━━━━━ The input

-- pv_equiv track=rewrite | github.com/chuthimai/Python | TH1/main.py | arrange_room
-- ===== SOURCE A (Python) =====
-- def arrange_room (n: int, m: int, doan_khach: list):
--     arranged = []
--     for i in range(n):
--         arranged.append(0)
--     for khach in range(m):
--         for i in range(n):
--             if doan_khach[khach] == 0:
--                 break
--             if arranged[i] == 0:
--                 if doan_khach[khach] >= 2:
--                     arranged[i] = 2
--                     doan_khach[khach] -= 2
--                 elif doan_khach[khach] == 1:
--                     arranged[i] = 1
--                     doan_khach[khach] -= 1
--         if doan_khach[khach] > 0:
--             for i in range(n):
--                 if doan_khach[khach] == 0:
--                     break
--                 if arranged[i] == 1:
--                     arranged[i] += 1
--                     doan_khach[khach] -= 1
--     return arranged
-- ===== SOURCE B (Python) =====
-- def arrange_room(n: int, m: int, doan_khach: list):
--     rooms = [0] * n
--     nr = len(rooms)
--     p = 0           # leftmost still-empty room
--     singles = []    # indices of rooms holding exactly one guest, oldest first
--     s = 0           # head of the singles queue
--     for k in range(m):
--         g = doan_khach[k]
--         while g >= 2 and p < nr:
--             rooms[p] = 2
--             g -= 2
--             p += 1
--         if g == 1 and p < nr:
--             rooms[p] = 1
--             singles.append(p)
--             g = 0
--             p += 1
--         while g > 0 and s < len(singles):
--             rooms[singles[s]] += 1
--             s += 1
--             g -= 1
--     return rooms
-- ===== Notes on version B (the rewrite author's own statement) =====
-- stated objective: faster
-- what changed: Replaces A's per-group full rescans of all n rooms (two inner loops per group) with a single left-to-right fill: a pointer to the leftmost empty room plus a FIFO queue of indices of half-filled rooms, so each room is touched O(1) times; B reads the group sizes without mutating doan_khach (A mutates it in place).
-- outside the precondition, e.g. on arrange_room(2, 3, [1, 2]): A raises IndexError, B raises IndexError
import Mathlib
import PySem

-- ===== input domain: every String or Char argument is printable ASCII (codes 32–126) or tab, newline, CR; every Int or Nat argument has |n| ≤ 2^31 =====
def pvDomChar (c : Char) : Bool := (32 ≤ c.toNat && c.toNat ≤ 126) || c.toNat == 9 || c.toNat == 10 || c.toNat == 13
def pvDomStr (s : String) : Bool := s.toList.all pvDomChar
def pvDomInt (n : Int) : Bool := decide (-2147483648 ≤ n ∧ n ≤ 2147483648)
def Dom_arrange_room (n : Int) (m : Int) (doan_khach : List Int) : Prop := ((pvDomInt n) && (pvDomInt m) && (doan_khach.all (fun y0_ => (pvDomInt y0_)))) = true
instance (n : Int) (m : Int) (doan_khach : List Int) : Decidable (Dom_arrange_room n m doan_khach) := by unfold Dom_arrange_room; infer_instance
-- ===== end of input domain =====

-- B replaces A's per-group full rescans of the rooms with a leftmost-empty pointer plus a FIFO
-- queue of half-filled rooms; the equivalence is about the RETURN value only: A mutates
-- doan_khach in place, B does not.

-- ===== PORT A =====
-- first inner loop of A (scan rooms left to right; break when the group hits 0)
def passA1 : List Int → Int → List Int × Int
  | [], g => ([], g)
  | r :: rs, g =>
    if g = 0 then (r :: rs, g)
    else if r = 0 then
      if 2 ≤ g then
        let p := passA1 rs (g - 2); (2 :: p.1, p.2)
      else if g = 1 then
        let p := passA1 rs (g - 1); (1 :: p.1, p.2)
      else
        let p := passA1 rs g; (r :: p.1, p.2)
    else
      let p := passA1 rs g; (r :: p.1, p.2)

-- second inner loop of A (top up rooms holding exactly one guest)
def passA2 : List Int → Int → List Int × Int
  | [], g => ([], g)
  | r :: rs, g =>
    if g = 0 then (r :: rs, g)
    else if r = 1 then
      let p := passA2 rs (g - 1); ((r + 1) :: p.1, p.2)
    else
      let p := passA2 rs g; (r :: p.1, p.2)

-- one iteration of A's outer loop over the groups (state: arranged, doan_khach)
def stepA (st : List Int × List Int) (khach : Int) : List Int × List Int :=
  let g := PySem.List.pyGetD st.2 khach 0
  let r1 := passA1 st.1 g
  let d1 := st.2.set khach.toNat r1.2      -- khach ≥ 0 (it comes from range(m))
  if 0 < r1.2 then
    let r2 := passA2 r1.1 r1.2
    (r2.1, d1.set khach.toNat r2.2)
  else (r1.1, d1)

def arrange_room (n : Int) (m : Int) (doan_khach : List Int) : List Int :=
  let arranged := (PySem.List.pyRange 0 n 1).foldl (fun a _ => a ++ [(0 : Int)]) []
  ((PySem.List.pyRange 0 m 1).foldl stepA (arranged, doan_khach)).1

-- ===== PORT B =====
-- while g >= 2 and p < len(rooms): rooms[p] = 2; g -= 2; p += 1
-- (fuel = g.toNat only makes the loop total: g drops by 2 each iteration, so the fuel never runs out)
def fillPairsGo : Nat → List Int → Int → Int → List Int × Int × Int
  | 0, rooms, g, p => (rooms, g, p)
  | fuel + 1, rooms, g, p =>
    if 2 ≤ g ∧ p < (rooms.length : Int) then
      fillPairsGo fuel (rooms.set p.toNat 2) (g - 2) (p + 1)
    else (rooms, g, p)

def fillPairs (rooms : List Int) (g : Int) (p : Int) : List Int × Int × Int :=
  fillPairsGo g.toNat rooms g p

-- while g > 0 and s < len(singles): rooms[singles[s]] += 1; s += 1; g -= 1
-- (fuel = g.toNat only makes the loop total: g drops by 1 each iteration)
def topUpGo : Nat → List Int → Int → List Int → Int → List Int × Int × Int
  | 0, rooms, g, _, s => (rooms, g, s)
  | fuel + 1, rooms, g, singles, s =>
    if 0 < g ∧ s < (singles.length : Int) then
      let i := PySem.List.pyGetD singles s 0
      topUpGo fuel (rooms.set i.toNat (PySem.List.pyGetD rooms i 0 + 1)) (g - 1) singles (s + 1)
    else (rooms, g, s)

def topUp (rooms : List Int) (g : Int) (singles : List Int) (s : Int) : List Int × Int × Int :=
  topUpGo g.toNat rooms g singles s

-- body of B's loop, for one group of size g (state: rooms, p, singles, s)
def stepBcore (st : List Int × Int × List Int × Int) (g : Int) : List Int × Int × List Int × Int :=
  let rooms := st.1; let p := st.2.1; let singles := st.2.2.1; let s := st.2.2.2
  let f := fillPairs rooms g p
  if f.2.1 = 1 ∧ f.2.2 < (f.1.length : Int) then
    let singles' := singles ++ [f.2.2]
    let t := topUp (f.1.set f.2.2.toNat 1) 0 singles' s
    (t.1, f.2.2 + 1, singles', t.2.2)
  else
    let t := topUp f.1 f.2.1 singles s
    (t.1, f.2.2, singles, t.2.2)

def stepB (doan : List Int) (st : List Int × Int × List Int × Int) (k : Int) : List Int × Int × List Int × Int :=
  stepBcore st (PySem.List.pyGetD doan k 0)

def arrange_room_alt (n : Int) (m : Int) (doan_khach : List Int) : List Int :=
  ((PySem.List.pyRange 0 m 1).foldl (stepB doan_khach) (List.replicate n.toNat 0, 0, [], 0)).1

-- ===== PRECONDITION & SPEC =====
-- Pre_ excludes exactly the inputs on which the Python A raises IndexError: m > len(doan_khach).
def Pre_arrange_room (n : Int) (m : Int) (doan_khach : List Int) : Prop := m ≤ (doan_khach.length : Int)
instance (n : Int) (m : Int) (doan_khach : List Int) : Decidable (Pre_arrange_room n m doan_khach) := by unfold Pre_arrange_room; infer_instance
def pvWitness_arrange_room : Int × Int × List Int := (3, 2, [3, 1])

def Spec_arrange_room (n : Int) (m : Int) (doan_khach : List Int) (out : List Int) : Prop := out = arrange_room_alt n m doan_khach
instance (n : Int) (m : Int) (doan_khach : List Int) (out : List Int) : Decidable (Spec_arrange_room n m doan_khach out) := by unfold Spec_arrange_room; infer_instance

-- ===== CLAIM (what is proved, stated in full; the proofs are below) =====
def Claim_equal_arrange_room : Prop := ∀ (n : Int) (m : Int) (doan_khach : List Int), Dom_arrange_room n m doan_khach → Pre_arrange_room n m doan_khach → Spec_arrange_room n m doan_khach (arrange_room n m doan_khach)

━━━━━━━━━━

**Exercise description:** The output must consist solely of the lines from the first line of the records through the line containing "import PySem", reproduced exactly.

**Answer:**
-- pv_equiv track=rewrite | github.com/chuthimai/Python | TH1/main.py | arrange_room
-- ===== SOURCE A (Python) =====
-- def arrange_room (n: int, m: int, doan_khach: list):
--     arranged = []
--     for i in range(n):
--         arranged.append(0)
--     for khach in range(m):
--         for i in range(n):
--             if doan_khach[khach] == 0:
--                 break
--             if arranged[i] == 0:
--                 if doan_khach[khach] >= 2:
--                     arranged[i] = 2
--                     doan_khach[khach] -= 2
--                 elif doan_khach[khach] == 1:
--                     arranged[i] = 1
--                     doan_khach[khach] -= 1
--         if doan_khach[khach] > 0:
--             for i in range(n):
--                 if doan_khach[khach] == 0:
--                     break
--                 if arranged[i] == 1:
--                     arranged[i] += 1
--                     doan_khach[khach] -= 1
--     return arranged
-- ===== SOURCE B (Python) =====
-- def arrange_room(n: int, m: int, doan_khach: list):
--     rooms = [0] * n
--     nr = len(rooms)
--     p = 0           # leftmost still-empty room
--     singles = []    # indices of rooms holding exactly one guest, oldest first
--     s = 0           # head of the singles queue
--     for k in range(m):
--         g = doan_khach[k]
--         while g >= 2 and p < nr:
--             rooms[p] = 2
--             g -= 2
--             p += 1
--         if g == 1 and p < nr:
--             rooms[p] = 1
--             singles.append(p)
--             g = 0
--             p += 1
--         while g > 0 and s < len(singles):
--             rooms[singles[s]] += 1
--             s += 1
--             g -= 1
--     return rooms
-- ===== Notes on version B (the rewrite author's own statement) =====
-- stated objective: faster
-- what changed: Replaces A's per-group full rescans of all n rooms (two inner loops per group) with a single left-to-right fill: a pointer to the leftmost empty room plus a FIFO queue of indices of half-filled rooms, so each room is touched O(1) times; B reads the group sizes without mutating doan_khach (A mutates it in place).
-- outside the precondition, e.g. on arrange_room(2, 3, [1, 2]): A raises IndexError, B raises IndexError
import Mathlib
import PySem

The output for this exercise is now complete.